Transport of post-transition metals in hydrothermal fluids: thermodynamics from first-principles

Since the Bronze age, the metals Sn and Pb have been of crucial economic importance. In recent years, the neighbouring elements on the periodic table, Ga and, In have come into demand because of their use in electronic devices. Together, Sn, Pb, Ga and In are referred to as the post-transition metals. These elements have unusual electronic structures and their geochemical behaviour is different from metals such as Cu and Zn. To meet future demand, we will need to locate and assess new resources of these metals. Most ore deposits of metals are usually formed by hydrothermal fluids deep in the Earth's crust. Such fluids are able to extract trace metals from large volumes of rock and concentrate them into solutions. As the hot solutions cool, depressurise or react with minerals, they will subsequently precipitate dissolved metals as sulphide or oxide minerals and form ore deposits. However, the chemical processes by which this happens is usually a mystery. Experimental investigations of the chemistry of hydrothermal fluids at high temperatures and pressures are very difficult. However, we can gain a great deal of insight on what happens in hydrothermal fluids using computational simulations based on quantum mechanics. We can now determine how metals are complexed by dissolved ligands such as Cl-, HS- and derive equilibrium constants for these reactions entirely from first-principles. This opens the door to vast new insights on the chemistry and role of fluids in the Earth's crust. The work proposed here will apply these methods to the post-transition metal complexes with ligands such as Cl-, HS- and F to develop a thermodynamic model of mineral solubilities that can be used to understand how ore-deposits of these metals form.
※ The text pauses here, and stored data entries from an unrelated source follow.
-- pv_equiv track=rewrite | github.com/MarielaCarlita/M | codigo2.py | count_and_remove_occurrences
-- ===== SOURCE A (Python) =====
-- def count_and_remove_occurrences (element, element_list):
--     count = 0
--     index = 0
--     while index < len(element_list):
--         if element_list[index] == element:
--             count += 1
--             element_list.pop(index)
--         else:
--             index += 1
--     return count
-- ===== SOURCE B (Python) =====
-- def count_and_remove_occurrences(element, element_list):
--     w = 0
--     count = 0
--     for x in element_list:
--         if x == element:
--             count += 1
--         else:
--             element_list[w] = x
--             w += 1
--     del element_list[w:]
--     return count
-- ===== Notes on version B (the rewrite author's own statement) =====
-- stated objective: faster
-- what changed: Replaces the quadratic while-loop with repeated pop(index) by a single-pass in-place two-pointer compaction (write cursor + overwrite, then truncate once).
import Mathlib
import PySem

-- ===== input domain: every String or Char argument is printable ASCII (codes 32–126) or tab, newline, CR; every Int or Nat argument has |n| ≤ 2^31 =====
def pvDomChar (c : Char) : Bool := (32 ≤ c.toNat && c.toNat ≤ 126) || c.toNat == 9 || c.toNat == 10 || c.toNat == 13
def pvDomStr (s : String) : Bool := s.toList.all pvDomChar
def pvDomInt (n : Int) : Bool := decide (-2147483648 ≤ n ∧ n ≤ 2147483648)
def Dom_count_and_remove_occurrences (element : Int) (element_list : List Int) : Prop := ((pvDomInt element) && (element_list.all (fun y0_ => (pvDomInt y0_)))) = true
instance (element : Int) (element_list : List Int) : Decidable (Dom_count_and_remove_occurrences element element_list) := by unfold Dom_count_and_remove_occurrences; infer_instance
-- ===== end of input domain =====

-- B replaces A's quadratic pop(index) while-loop with a one-pass in-place two-pointer
-- compaction returning the same count; equivalence proved for the RETURN value (both
-- Pythons also leave the list in the same final state, but only the return is claimed).
-- ===== PORT A =====
-- A's while loop: state (count, index, list); pop(index) = List.eraseIdx; index is
-- always ≥ 0 in A, transcribed as Nat.
def pvALoop (element : Int) (count : Int) (index : Nat) (l : List Int) : Int :=
  if h : index < l.length then
    if l[index] = element then
      pvALoop element (count + 1) index (l.eraseIdx index)
    else
      pvALoop element count (index + 1) l
  else count
termination_by l.length - index
decreasing_by
  · simp [List.length_eraseIdx, h]; omega
  · omega

def count_and_remove_occurrences (element : Int) (element_list : List Int) : Int :=
  pvALoop element 0 0 element_list

-- ===== PORT B =====
-- B's single for-loop over the elements: state (kept-prefix, count); the write
-- cursor w is the length of the kept prefix; the final truncation does not affect
-- the returned count.
def count_and_remove_occurrences_alt (element : Int) (element_list : List Int) : Int :=
  (element_list.foldl
    (fun (s : List Int × Int) x =>
      if x = element then (s.1, s.2 + 1) else (s.1 ++ [x], s.2))
    ([], 0)).2

-- ===== PRECONDITION & SPEC =====
def Spec_count_and_remove_occurrences (element : Int) (element_list : List Int) (out : Int) : Prop := out = count_and_remove_occurrences_alt element element_list
instance (element : Int) (element_list : List Int) (out : Int) : Decidable (Spec_count_and_remove_occurrences element element_list out) := by unfold Spec_count_and_remove_occurrences; infer_instance

-- ===== CLAIM (what is proved, stated in full; the proofs are below) =====
def Claim_equal_count_and_remove_occurrences : Prop := ∀ (element : Int) (element_list : List Int), Dom_count_and_remove_occurrences element element_list → Spec_count_and_remove_occurrences element element_list (count_and_remove_occurrences element element_list)

-- ===== LEMMAS AND PROOFS =====

-- A's loop from any index counts `count` plus the matches in the tail l.drop index.
theorem pvALoop_eq (element : Int) : ∀ (l : List Int) (index : Nat) (count : Int),
    pvALoop element count index l
      = count + ((l.drop index).countP (fun x => x = element) : Int) := by
  intro l index count
  fun_induction pvALoop element count index l with
  | case1 count index l h heq ih =>
    rw [ih]
    have hd : (l.eraseIdx index).drop index = l.drop (index + 1) := by
      have hlen : (l.take index).length = index := List.length_take_of_le (le_of_lt h)
      rw [List.eraseIdx_eq_take_drop_succ]
      exact List.drop_left' hlen
    rw [hd, List.drop_eq_getElem_cons h, List.countP_cons]
    simp [heq]
    omega
  | case2 count index l h heq ih =>
    rw [ih, List.drop_eq_getElem_cons h, List.countP_cons]
    simp [heq]
  | case3 count index l h =>
    rw [List.drop_eq_nil_of_le (by omega)]
    simp

-- B's fold accumulates the count of matches; the kept prefix is irrelevant to .2.
theorem pvBLoop_eq (element : Int) (l : List Int) : ∀ (kept : List Int) (count : Int),
    (l.foldl
      (fun (s : List Int × Int) x =>
        if x = element then (s.1, s.2 + 1) else (s.1 ++ [x], s.2))
      (kept, count)).2 = count + (l.countP (fun x => x = element) : Int) := by
  induction l with
  | nil => simp
  | cons x xs ih =>
    intro kept count
    by_cases hx : x = element
    · simp [hx, ih]; omega
    · simp [hx, ih]

-- ===== VERDICT (by name: the statement is the Claim_ definition above) =====
theorem count_and_remove_occurrences_spec : Claim_equal_count_and_remove_occurrences := by
  intro element element_list _
  unfold Spec_count_and_remove_occurrences count_and_remove_occurrences
    count_and_remove_occurrences_alt
  rw [pvALoop_eq, pvBLoop_eq]
  simp
-- B's sort of the enumerated positions equals A's grouped-and-reversed concatenation.
theorem sorted2_enum_eq_grouped (topo : List String) (key : String → Int) :
    (PySem.List.sorted2 (PySem.List.enumerate topo) (fun p => key p.2) (fun p => -p.1)
        false).map (fun p => p.2)
      = (PySem.List.sorted (PySem.Set.ofList (topo.map key)) (fun x => x) false).flatMap
          (fun lv => (topo.filter (fun n => key n == lv)).reverse) := by
  have hSperm : (PySem.List.sorted (PySem.Set.ofList (topo.map key)) (fun x => x) false).Perm
      (PySem.Set.ofList (topo.map key)) := PySem.List.sorted_perm _ _ _
  have hSnd : (PySem.List.sorted (PySem.Set.ofList (topo.map key)) (fun x => x) false).Nodup :=
    hSperm.nodup_iff.mpr (PySem.Set.nodup_ofList _)
  have hSlt : (PySem.List.sorted (PySem.Set.ofList (topo.map key)) (fun x => x) false).Pairwise
      (fun a b => a < b) := PySem.List.sorted_ofList_pairwise_lt _
  have hmemS : ∀ p ∈ PySem.List.enumerate topo,
      key p.2 ∈ PySem.List.sorted (PySem.Set.ofList (topo.map key)) (fun x => x) false := by
    intro p hp
    have hsnd : p.2 ∈ topo := by
      have h1 : p.2 ∈ (PySem.List.enumerate topo).map (fun q => q.2) :=
        List.mem_map.mpr ⟨p, hp, rfl⟩
      rwa [PySem.List.map_snd_enumerate] at h1
    exact hSperm.mem_iff.mpr ((PySem.Set.mem_ofList _ _).mpr (List.mem_map.mpr ⟨p.2, hsnd, rfl⟩))
  -- first: the sorted enumerated list equals the per-level reversed enumerated groups
  have hmain : PySem.List.sorted2 (PySem.List.enumerate topo) (fun p => key p.2) (fun p => -p.1)
        false
      = (PySem.List.sorted (PySem.Set.ofList (topo.map key)) (fun x => x) false).flatMap
          (fun lv => ((PySem.List.enumerate topo).filter (fun p => key p.2 == lv)).reverse) := by
    rw [sorted2_eq_sorted_lex]
    apply PySem.List.sorted_eq_of_perm_of_pairwise_lt
    · refine (flatMap_filter_perm (fun p => key p.2) (PySem.List.enumerate topo) _ hSnd).trans ?_
      refine List.Perm.of_eq (List.filter_eq_self.mpr ?_)
      intro p hp; simpa using hmemS p hp
    · rw [List.flatMap_def, List.pairwise_flatten]
      constructor
      · intro g hg
        rw [List.mem_map] at hg
        obtain ⟨lv, _, rfl⟩ := hg
        rw [List.pairwise_reverse]
        refine List.Pairwise.imp_of_mem ?_
          ((PySem.List.pairwise_lt_enumerate topo 0).filter _)
        intro p q hp hq hlt
        have hkp : key p.2 = lv := by simpa using (List.of_mem_filter hp)
        have hkq : key q.2 = lv := by simpa using (List.of_mem_filter hq)
        rw [Prod.Lex.toLex_lt_toLex]
        right
        exact ⟨by rw [hkp, hkq], by omega⟩
      · rw [List.pairwise_map]
        refine List.Pairwise.imp_of_mem ?_ hSlt
        intro l1 l2 _ _ hlt x hx y hy
        have hkx : key x.2 = l1 := by
          have := List.of_mem_filter (List.mem_reverse.mp hx); simpa using this
        have hky : key y.2 = l2 := by
          have := List.of_mem_filter (List.mem_reverse.mp hy); simpa using this
        rw [Prod.Lex.toLex_lt_toLex]
        left
        rw [hkx, hky]; exact hlt
  rw [hmain, List.map_flatMap]
  refine congrArg List.flatten (List.map_eq_map_iff.mpr ?_)
  intro lv _
  rw [List.map_reverse]
  congr 1
  have h2 := List.filter_map (f := fun p : Int × String => p.2)
    (l := PySem.List.enumerate topo) (p := fun n => key n == lv)
  rw [PySem.List.map_snd_enumerate] at h2
  simpa [Function.comp_def] using h2.symm

-- A's whole right_order equals B's, for ANY level dict and any topo_order.
theorem rightOrder_eq (level : PySem.Dict String Int) (topo : List String) :
    pvRightOrderA level topo = pvRightOrderB level topo := by
  unfold pvRightOrderA pvRightOrderB
  rw [PySem.List.foldl_append_eq_flatMap, List.nil_append, pvByLevel_keys]
  rw [sorted2_enum_eq_grouped topo (fun n => level.getD n 0)]
  rw [List.flatMap_def, List.flatMap_def]
  refine congrArg List.flatten (List.map_eq_map_iff.mpr ?_)
  intro lv _
  rw [pvByLevel_getD]

-- ===== VERDICT (by name: the statement is the Claim_ definition above) =====
theorem compute_ranks_heuristic_py_spec : Claim_equal_compute_ranks_heuristic_py := by
  intro forward backward all_ids topo_order _ _
  unfold Spec_compute_ranks_heuristic_py compute_ranks_heuristic_py compute_ranks_heuristic_py_alt
  rw [rightOrder_eq (pvLevelDict forward all_ids topo_order) topo_order]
The obvious industrial beneficiary of this research will be the mining industry. Understanding the nature of ore-forming hydrothermal fluids is fundamental to predicting how and where ore-deposits might form. With reliable thermodynamic models on hydrothermal fluids, we would be able to perform reactive-transport simulations of ore deposit formation. Such simulations could provide important insights for prospecting and for the assessment of known deposits. Thermodynamic models of aqueous solutions and hydrothermal fluids is also necessary for the development of hydrometallurgical extraction technologies for ore-processing. At present, the large gaps in current thermodynamic models makes reactive-transport simulations impossible. The research proposed here will fill this gap for the metals Sn, Pb, Ga and In. Metals such as Ga and In are crucial for new technologies and the future will see increasing demand for new resources.